Cecil takes a slow moment to think about the scenario, nursing a spoonful of porridge as he does, not in any sort of objectionable, open-mouth way that frequently befalls those who have spent many of their more mature years living alone. Simply masticating on the thought.

“You know, Barnaby,” he says finally, “I’m not convinced Wendell puts that much thought into his haircuts to tell you the truth. Discernment and premeditation don’t seem to be part of his nature.”

Discernment and premeditation?

Two elements of a proper haircut, I’d say.

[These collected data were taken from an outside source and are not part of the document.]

-- pv_equiv track=rewrite | github.com/Schwartz210/Pythonics | spreadsheet.py | convert_to_column_numbers
-- ===== SOURCE A (Python) =====
-- def col_to_num(col_str):
--     '''
--     https://stackoverflow.com/questions/7261936/convert-an-excel-or-spreadsheet-column-letter-to-its-number-in-pythonic-fashion
--     '''
--     expn = 0
--     col_num = -1
--     col_str = col_str.upper()
--     for char in reversed(col_str):
--         col_num += (ord(char) - ord('A') + 1) * (26 ** expn)
--         expn += 1
--     return col_num
--
-- def is_letter(character):
--     if type(character) == int:
--         return False
--     elif character.isalpha():
--         return True
--     else:
--         return False
--
-- def convert_to_column_numbers(columns):
--     out = []
--     for col in columns:
--         if is_letter(col):
--             out.append(col_to_num(col))
--         else:
--             out.append(int(col))
--     return out
-- ===== SOURCE B (Python) =====
-- def convert_to_column_numbers(columns):
--     def horner(s):
--         acc = 0
--         for ch in s.upper():
--             acc = acc * 26 + (ord(ch) - ord('A') + 1)
--         return acc - 1
--     return [horner(col) if type(col) != int and col.isalpha() else int(col)
--             for col in columns]
-- ===== Notes on version B (the rewrite author's own statement) =====
-- stated objective: simpler
-- what changed: Replaces the reversed-string power-sum (26**expn per character, explicit exponent counter, append loop) by a single left-to-right Horner accumulator (acc = acc*26 + digit, then acc-1) inside one list comprehension.
import Mathlib
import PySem

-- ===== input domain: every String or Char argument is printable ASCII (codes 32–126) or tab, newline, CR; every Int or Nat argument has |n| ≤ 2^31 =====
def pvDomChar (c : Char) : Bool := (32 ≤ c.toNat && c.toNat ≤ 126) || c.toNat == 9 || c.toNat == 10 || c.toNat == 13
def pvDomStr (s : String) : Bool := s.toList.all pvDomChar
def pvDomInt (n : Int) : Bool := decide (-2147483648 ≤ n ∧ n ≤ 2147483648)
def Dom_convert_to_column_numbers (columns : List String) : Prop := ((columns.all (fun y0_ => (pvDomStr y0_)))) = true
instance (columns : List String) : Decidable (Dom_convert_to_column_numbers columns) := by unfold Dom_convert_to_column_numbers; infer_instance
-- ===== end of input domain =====

-- B replaces A's reversed power-sum letter conversion by a left-to-right Horner accumulator in a single map (simpler decomposition, same cost).


-- ===== PORT A =====
-- col_to_num: reversed string, exponent counter, power-sum starting at -1
def pv_col_to_num (col_str : String) : Int :=
  ((PySem.Str.upper col_str).toList.reverse.foldl
    (fun (p : Int × Nat) ch => (p.1 + ((ch.toNat : Int) - 65 + 1) * 26 ^ p.2, p.2 + 1))
    (-1, 0)).1

-- is_letter: the argument is a String here, so the `type(character) == int` branch is never taken
def pv_is_letter (character : String) : Bool := PySem.Str.strIsalpha character

def convert_to_column_numbers (columns : List String) : List Int :=
  columns.foldl
    (fun out col =>
      out ++ [if pv_is_letter col then pv_col_to_num col
              else (PySem.Int.ofStr? col).getD 0])  -- none (ValueError) excluded by Pre_
    []

-- ===== PORT B =====
def pv_horner (s : String) : Int :=
  ((PySem.Str.upper s).toList.foldl
    (fun acc ch => acc * 26 + ((ch.toNat : Int) - 65 + 1)) 0) - 1

def convert_to_column_numbers_alt (columns : List String) : List Int :=
  columns.map (fun col =>
    if PySem.Str.strIsalpha col then pv_horner col
    else (PySem.Int.ofStr? col).getD 0)  -- none (ValueError) excluded by Pre_

-- ===== PRECONDITION & SPEC =====
-- Pre_ excludes exactly the inputs where Python A raises ValueError: a non-alphabetic
-- element that int() cannot parse (e.g. "", "0x10", "a1").
def Pre_convert_to_column_numbers (columns : List String) : Prop :=
  (columns.all (fun col => PySem.Str.strIsalpha col || (PySem.Int.ofStr? col).isSome)) = true
instance (columns : List String) : Decidable (Pre_convert_to_column_numbers columns) := by
  unfold Pre_convert_to_column_numbers; infer_instance

def pvWitness_convert_to_column_numbers : List String := ["AB", " 7 ", "c"]

def Spec_convert_to_column_numbers (columns : List String) (out : List Int) : Prop := out = convert_to_column_numbers_alt columns
instance (columns : List String) (out : List Int) : Decidable (Spec_convert_to_column_numbers columns out) := by unfold Spec_convert_to_column_numbers; infer_instance

-- ===== CLAIM (what is proved, stated in full; the proofs are below) =====
def Claim_equal_convert_to_column_numbers : Prop := ∀ (columns : List String), Dom_convert_to_column_numbers columns → Pre_convert_to_column_numbers columns → Spec_convert_to_column_numbers columns (convert_to_column_numbers columns)

-- ===== LEMMAS AND PROOFS =====

-- A's power-sum fold equals Horner on the reversed character list
theorem pv_fold_eq (cs : List Char) : ∀ (x : Int) (e : Nat),
    (cs.foldl (fun (p : Int × Nat) ch => (p.1 + ((ch.toNat : Int) - 65 + 1) * 26 ^ p.2, p.2 + 1)) (x, e)).1
      = x + 26 ^ e * (cs.reverse.foldl (fun acc ch => acc * 26 + ((ch.toNat : Int) - 65 + 1)) 0) := by
  induction cs with
  | nil => intro x e; simp
  | cons c t ih =>
    intro x e
    simp only [List.foldl_cons, List.reverse_cons, List.foldl_append, List.foldl_cons,
      List.foldl_nil, ih]
    ring

theorem pv_col_to_num_eq_horner (s : String) : pv_col_to_num s = pv_horner s := by
  unfold pv_col_to_num pv_horner
  rw [pv_fold_eq]
  simp [List.reverse_reverse]
  ring

-- ===== VERDICT (by name: the statement is the Claim_ definition above) =====
theorem convert_to_column_numbers_spec : Claim_equal_convert_to_column_numbers := by
  intro columns _ _
  unfold Spec_convert_to_column_numbers convert_to_column_numbers convert_to_column_numbers_alt
  rw [PySem.List.foldl_append_singleton_eq_map]
  exact List.map_congr_left (fun col _ => by
    simp only [pv_is_letter, pv_col_to_num_eq_horner])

Rather than a rebuff of radicalism, these days ‘Don’t let perfect be the enemy of the good’ is wielded more as weapon of mediocrity and the status quo. Why not ‘Don’t Rock the Boat’ while you’re at it? And who really, besides reality TV chefs, goes about demanding perfection in their life anyway? Certainly not the likes of Cecil. It has to be perfect is simply a secular prayer. Oh, it’s just perfect, the gracious response to another’s honest attempt to make you happy.

Perfection is a process, seldom a singular moment. Retrospect delivers up the ultimate verdict. Decision + contingency + time elapsed = Final results, final results always subject to change. The road to hell is paved with good intentions, to use another aphorism, its meaning fungible, depending, ironically, on the user’s intent. It seemed like a good idea at the time. And then life happened, as life tends to do. All bets now off.

You can ask for better without demanding perfection. Sometimes good enough is good enough, just not always. ‘Don’t let perfect be the enemy of the good’ should be an end point instead of your opening gambit.

‘Shoot for the Moon!” Norman Vincent Peale exhorted. “Even if you miss, you’ll land among the stars. The power of positive thinking. Suddenly, we’re in the reeds, the pole of pragmatism being offered to rescue you from the fetid, leech-filled waters.

“On the other hand, Barnaby,” Cecil says, spooning the last of his breakfast from the bowl, “This porridge is perfection!”

An imperfect perfection since what Cecil is eating isn’t porridge but risotto, as far as I’m concerned, as we’ve debated countless times before. “A beautiful mess!” he’s defended it as.

Beautiful is always possible. The mess is the colour palate we use to paint it.